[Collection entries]
-- pv_equiv track=rewrite | github.com/take-works-tech/arc-agi2-arc2025 | scripts/analysis/analyze_object_duplication_patterns.py | analyze_object_duplication_patterns
-- ===== SOURCE A (Python) =====
-- from typing import List, Dict, Any, Tuple, Optional
--
-- def analyze_object_duplication_patterns(objects: List[Dict[str, Any]]) -> Dict[str, int]:
--     """オブジェクト間の複製パターンを分析
--
--     各オブジェクトが「既存のオブジェクトと同じ色と形状」「既存のオブジェクトと同じ形状（色は異なる）」
--     「新規生成」のいずれかに分類されるかを判定します。
--     最初のオブジェクトは常に「新規生成」として扱います。
--     """
--     if len(objects) == 0:
--         return {
--             'same_color_and_shape': 0,
--             'same_shape_only': 0,
--             'new_generation': 0,
--             'total_objects': 0
--         }
--
--     same_color_and_shape_count = 0
--     same_shape_only_count = 0
--     new_generation_count = 1  # 最初のオブジェクトは常に新規生成
--
--     # 最初のオブジェクトはスキップ（常に新規生成として扱う）
--     seen_shapes_and_colors = {}  # {(shape_sig, color): count}
--     seen_shapes = {}  # {shape_sig: [colors]}
--
--     first_obj = objects[0]
--     first_shape_sig = first_obj.get('shape_signature')
--     first_color = first_obj.get('color')
--
--     if first_shape_sig is not None:
--         seen_shapes_and_colors[(first_shape_sig, first_color)] = 1
--         seen_shapes[first_shape_sig] = [first_color]
--
--     # 2番目以降のオブジェクトを分析
--     for i in range(1, len(objects)):
--         obj = objects[i]
--         shape_sig = obj.get('shape_signature')
--         color = obj.get('color')
--
--         if shape_sig is None:
--             # 形状シグネチャが取得できない場合は新規生成として扱う
--             new_generation_count += 1
--             continue
--
--         # 既存のオブジェクトと同じ色と形状かチェック
--         if (shape_sig, color) in seen_shapes_and_colors:
--             # 同じ色と形状をコピー
--             same_color_and_shape_count += 1
--             seen_shapes_and_colors[(shape_sig, color)] += 1
--         # 既存のオブジェクトと同じ形状（色は異なる）かチェック
--         elif shape_sig in seen_shapes:
--             # 同じ形状で色のみ変更
--             same_shape_only_count += 1
--             if color not in seen_shapes[shape_sig]:
--                 seen_shapes[shape_sig].append(color)
--             seen_shapes_and_colors[(shape_sig, color)] = seen_shapes_and_colors.get((shape_sig, color), 0) + 1
--         else:
--             # 新規生成（形状も色も異なる）
--             new_generation_count += 1
--             seen_shapes[shape_sig] = [color]
--             seen_shapes_and_colors[(shape_sig, color)] = 1
--
--     total_objects = len(objects)
--
--     return {
--         'same_color_and_shape': same_color_and_shape_count,
--         'same_shape_only': same_shape_only_count,
--         'new_generation': new_generation_count,
--         'total_objects': total_objects
--     }
-- ===== SOURCE B (Python) =====
-- def analyze_object_duplication_patterns(objects):
--     """Single-pass aggregate counting; results by closed-form arithmetic."""
--     pairs = set()
--     shapes = set()
--     none_count = 0
--     typed_count = 0
--     for obj in objects:
--         s = obj.get('shape_signature')
--         if s is None:
--             none_count += 1
--         else:
--             typed_count += 1
--             pairs.add((s, obj.get('color')))
--             shapes.add(s)
--     return {
--         'same_color_and_shape': typed_count - len(pairs),
--         'same_shape_only': len(pairs) - len(shapes),
--         'new_generation': len(shapes) + none_count,
--         'total_objects': len(objects),
--     }
-- ===== Notes on version B (the rewrite author's own statement) =====
-- stated objective: simpler
-- what changed: Replaced A's ordered per-object classification (first-object special case, three branches, two dicts of counts/color-lists) by one aggregate pass collecting a distinct (shape,color)-pair set, a distinct shape set and two counters, then computing all four fields by closed-form arithmetic (same=typed-|pairs|, shape_only=|pairs|-|shapes|, new=|shapes|+none_count).
import Mathlib
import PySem

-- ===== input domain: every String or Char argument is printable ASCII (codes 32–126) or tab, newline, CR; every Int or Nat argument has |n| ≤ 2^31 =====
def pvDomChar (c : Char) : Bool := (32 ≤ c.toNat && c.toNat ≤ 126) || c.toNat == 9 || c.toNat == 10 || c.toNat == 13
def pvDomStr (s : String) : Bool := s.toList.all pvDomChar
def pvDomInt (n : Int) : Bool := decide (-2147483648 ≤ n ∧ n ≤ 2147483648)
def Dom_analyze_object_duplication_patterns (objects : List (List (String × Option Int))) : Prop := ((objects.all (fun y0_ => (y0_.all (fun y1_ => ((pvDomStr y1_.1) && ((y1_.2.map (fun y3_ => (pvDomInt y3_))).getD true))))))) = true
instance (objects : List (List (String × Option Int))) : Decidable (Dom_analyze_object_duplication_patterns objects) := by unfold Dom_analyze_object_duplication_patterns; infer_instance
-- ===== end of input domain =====

-- B replaces A's ordered per-object branch classification by one aggregate pass
-- (distinct-pair set, distinct-shape set, two counters) and closed-form arithmetic; objective: simpler.

-- ===== PORT A =====
-- obj.get(k) : missing key or stored None both give None
def pvGetA (obj : List (String × Option Int)) (k : String) : Option Int :=
  ((PySem.Dict.mk obj).getD k none)

-- loop state: (same_color_and_shape, same_shape_only, new_generation, seen_shapes_and_colors, seen_shapes)
def pvAStep (st : Int × Int × Int × PySem.Dict (Int × Option Int) Int × PySem.Dict Int (List (Option Int)))
    (obj : List (String × Option Int)) :
    Int × Int × Int × PySem.Dict (Int × Option Int) Int × PySem.Dict Int (List (Option Int)) :=
  match st with
  | (same, sonly, newc, dp, ds) =>
    match pvGetA obj "shape_signature" with
    | none => (same, sonly, newc + 1, dp, ds)
    | some s =>
      let c := pvGetA obj "color"
      if dp.contains (s, c) then
        (same + 1, sonly, newc, dp.insert (s, c) (dp.getD (s, c) 0 + 1), ds)
      else if ds.contains s then
        let cols := ds.getD s []
        let ds' := if cols.contains c then ds else ds.insert s (cols ++ [c])
        (same, sonly + 1, newc, dp.insert (s, c) (dp.getD (s, c) 0 + 1), ds')
      else
        (same, sonly, newc + 1, dp.insert (s, c) 1, ds.insert s [c])

def analyze_object_duplication_patterns (objects : List (List (String × Option Int))) : List (String × Int) :=
  match objects with
  | [] => [("same_color_and_shape", 0), ("same_shape_only", 0), ("new_generation", 0), ("total_objects", 0)]
  | first :: rest =>
    let fs := pvGetA first "shape_signature"
    let fc := pvGetA first "color"
    let dp0 : PySem.Dict (Int × Option Int) Int :=
      match fs with
      | none => PySem.Dict.empty
      | some s => PySem.Dict.empty.insert (s, fc) 1
    let ds0 : PySem.Dict Int (List (Option Int)) :=
      match fs with
      | none => PySem.Dict.empty
      | some s => PySem.Dict.empty.insert s [fc]
    let st := rest.foldl pvAStep (0, 0, 1, dp0, ds0)
    [("same_color_and_shape", st.1), ("same_shape_only", st.2.1),
     ("new_generation", st.2.2.1), ("total_objects", (objects.length : Int))]

-- ===== PORT B =====
-- loop state: (none_count, typed_count, pairs, shapes)
def pvBStep (st : Int × Int × PySem.Set (Int × Option Int) × PySem.Set Int)
    (obj : List (String × Option Int)) :
    Int × Int × PySem.Set (Int × Option Int) × PySem.Set Int :=
  match st with
  | (nc, tc, P, Sh) =>
    match pvGetA obj "shape_signature" with
    | none => (nc + 1, tc, P, Sh)
    | some s =>
      (nc, tc + 1, PySem.Set.add P (s, pvGetA obj "color"), PySem.Set.add Sh s)

def analyze_object_duplication_patterns_alt (objects : List (List (String × Option Int))) : List (String × Int) :=
  match objects.foldl pvBStep (0, 0, PySem.Set.empty, PySem.Set.empty) with
  | (nc, tc, P, Sh) =>
    [("same_color_and_shape", tc - (P.length : Int)),
     ("same_shape_only", (P.length : Int) - (Sh.length : Int)),
     ("new_generation", (Sh.length : Int) + nc),
     ("total_objects", (objects.length : Int))]

-- ===== PRECONDITION & SPEC =====
def Spec_analyze_object_duplication_patterns (objects : List (List (String × Option Int))) (out : List (String × Int)) : Prop := out = analyze_object_duplication_patterns_alt objects
instance (objects : List (List (String × Option Int))) (out : List (String × Int)) : Decidable (Spec_analyze_object_duplication_patterns objects out) := by unfold Spec_analyze_object_duplication_patterns; infer_instance

-- ===== CLAIM (what is proved, stated in full; the proofs are below) =====
def Claim_equal_analyze_object_duplication_patterns : Prop := ∀ (objects : List (List (String × Option Int))), Dom_analyze_object_duplication_patterns objects → Spec_analyze_object_duplication_patterns objects (analyze_object_duplication_patterns objects)

-- ===== LEMMAS AND PROOFS =====

-- The coupled loop invariant: A's dict keys are exactly B's sets (as lists), every seen
-- pair's shape is a seen shape, and A's three counters are B's closed forms.
lemma pv_loop (rest : List (List (String × Option Int))) :
    ∀ (same sonly newc : Int) (dp : PySem.Dict (Int × Option Int) Int)
      (ds : PySem.Dict Int (List (Option Int))) (nc tc : Int)
      (P : PySem.Set (Int × Option Int)) (Sh : PySem.Set Int),
      dp.keys = P → ds.keys = Sh → (∀ p ∈ P, p.1 ∈ Sh) →
      same = tc - (P.length : Int) →
      sonly = (P.length : Int) - (Sh.length : Int) →
      newc = nc + (Sh.length : Int) →
      ((rest.foldl pvAStep (same, sonly, newc, dp, ds)).1
            = (rest.foldl pvBStep (nc, tc, P, Sh)).2.1
              - (((rest.foldl pvBStep (nc, tc, P, Sh)).2.2.1).length : Int)
        ∧ (rest.foldl pvAStep (same, sonly, newc, dp, ds)).2.1
            = (((rest.foldl pvBStep (nc, tc, P, Sh)).2.2.1).length : Int)
              - (((rest.foldl pvBStep (nc, tc, P, Sh)).2.2.2).length : Int)
        ∧ (rest.foldl pvAStep (same, sonly, newc, dp, ds)).2.2.1
            = (rest.foldl pvBStep (nc, tc, P, Sh)).1
              + (((rest.foldl pvBStep (nc, tc, P, Sh)).2.2.2).length : Int)) := by
  induction rest with
  | nil =>
    intro same sonly newc dp ds nc tc P Sh hdp hds hPS hsame hsonly hnew
    simp only [List.foldl_nil]
    exact ⟨hsame, hsonly, hnew⟩
  | cons obj rest ih =>
    intro same sonly newc dp ds nc tc P Sh hdp hds hPS hsame hsonly hnew
    simp only [List.foldl_cons]
    cases hsig : pvGetA obj "shape_signature" with
    | none =>
      simp only [pvAStep, pvBStep, hsig]
      exact ih _ _ _ _ _ _ _ _ _ hdp hds hPS hsame hsonly (by omega)
    | some s =>
      simp only [pvAStep, pvBStep, hsig]
      by_cases hmem : (s, pvGetA obj "color") ∈ P
      · have hc : dp.contains (s, pvGetA obj "color") = true := by
          rw [PySem.Dict.contains_iff_mem_keys, hdp]; exact hmem
        simp only [hc, if_true]
        rw [PySem.Set.add_of_mem hmem, PySem.Set.add_of_mem (hPS _ hmem)]
        exact ih _ _ _ _ _ _ _ _ _
          (by rw [PySem.Dict.keys_insert_of_contains _ _ hc]; exact hdp)
          hds hPS (by omega) hsonly hnew
      · have hc : dp.contains (s, pvGetA obj "color") = false := by
          rw [Bool.eq_false_iff, Ne, PySem.Dict.contains_iff_mem_keys, hdp]; exact hmem
        simp only [hc, Bool.false_eq_true, if_false]
        rw [PySem.Set.add_of_not_mem hmem]
        by_cases hS : s ∈ Sh
        · have hcs : ds.contains s = true := by
            rw [PySem.Dict.contains_iff_mem_keys, hds]; exact hS
          simp only [hcs, if_true]
          rw [PySem.Set.add_of_mem hS]
          refine ih _ _ _ _ _ _ _ _ _
            (by rw [PySem.Dict.keys_insert_of_not_contains _ _ hc, hdp])
            ?_ ?_ (by simp; omega) (by simp; omega) hnew
          · split
            · exact hds
            · rw [PySem.Dict.keys_insert_of_contains _ _ hcs]; exact hds
          · intro p hp
            rcases List.mem_append.1 hp with h | h
            · exact hPS _ h
            · simp at h; subst h; exact hS
        · have hcs : ds.contains s = false := by
            rw [Bool.eq_false_iff, Ne, PySem.Dict.contains_iff_mem_keys, hds]; exact hS
          simp only [hcs, Bool.false_eq_true, if_false]
          rw [PySem.Set.add_of_not_mem hS]
          refine ih _ _ _ _ _ _ _ _ _
            (by rw [PySem.Dict.keys_insert_of_not_contains _ _ hc, hdp])
            (by rw [PySem.Dict.keys_insert_of_not_contains _ _ hcs, hds])
            ?_ (by simp; omega) (by simp; omega) (by simp; omega)
          intro p hp
          rcases List.mem_append.1 hp with h | h
          · exact List.mem_append_left _ (hPS _ h)
          · simp at h; subst h; simp

-- ===== VERDICT (by name: the statement is the Claim_ definition above) =====
theorem analyze_object_duplication_patterns_spec : Claim_equal_analyze_object_duplication_patterns := by
  unfold Claim_equal_analyze_object_duplication_patterns
  intro objects _
  unfold Spec_analyze_object_duplication_patterns
  cases objects with
  | nil => decide
  | cons first rest =>
    unfold analyze_object_duplication_patterns analyze_object_duplication_patterns_alt
    simp only [List.foldl_cons]
    cases hfs : pvGetA first "shape_signature" with
    | none =>
      simp only [hfs, pvBStep]
      obtain ⟨h1, h2, h3⟩ := pv_loop rest 0 0 1 PySem.Dict.empty PySem.Dict.empty 1 0
        PySem.Set.empty PySem.Set.empty rfl rfl (by intro p hp; cases hp)
        (by norm_num [PySem.Set.empty]) (by norm_num [PySem.Set.empty]) (by norm_num [PySem.Set.empty])
      rw [h1, h2, h3]
      norm_num [Int.add_comm]
    | some s =>
      simp only [hfs, pvBStep]
      obtain ⟨h1, h2, h3⟩ := pv_loop rest 0 0 1
        (PySem.Dict.empty.insert (s, pvGetA first "color") 1)
        (PySem.Dict.empty.insert s [pvGetA first "color"]) 0 1
        [(s, pvGetA first "color")] [s]
        (by rw [PySem.Dict.keys_insert_of_not_contains _ _ (PySem.Dict.contains_empty _)]; rfl)
        (by rw [PySem.Dict.keys_insert_of_not_contains _ _ (PySem.Dict.contains_empty _)]; rfl)
        (by intro p hp; simp at hp; simp [hp])
        (by simp) (by simp) (by simp)
      rw [h1, h2, h3]
      simp only [PySem.Set.add, PySem.Set.contains]
      norm_num [Int.add_comm]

▶ [What is expected]: Return only those lines that run from the one containing "(by simp) (by simp) (by simp)" through the end of the entries, keeping each exactly as written.

▶ [Solution]:
        (by simp) (by simp) (by simp)
      rw [h1, h2, h3]
      simp only [PySem.Set.add, PySem.Set.contains]
      norm_num [Int.add_comm]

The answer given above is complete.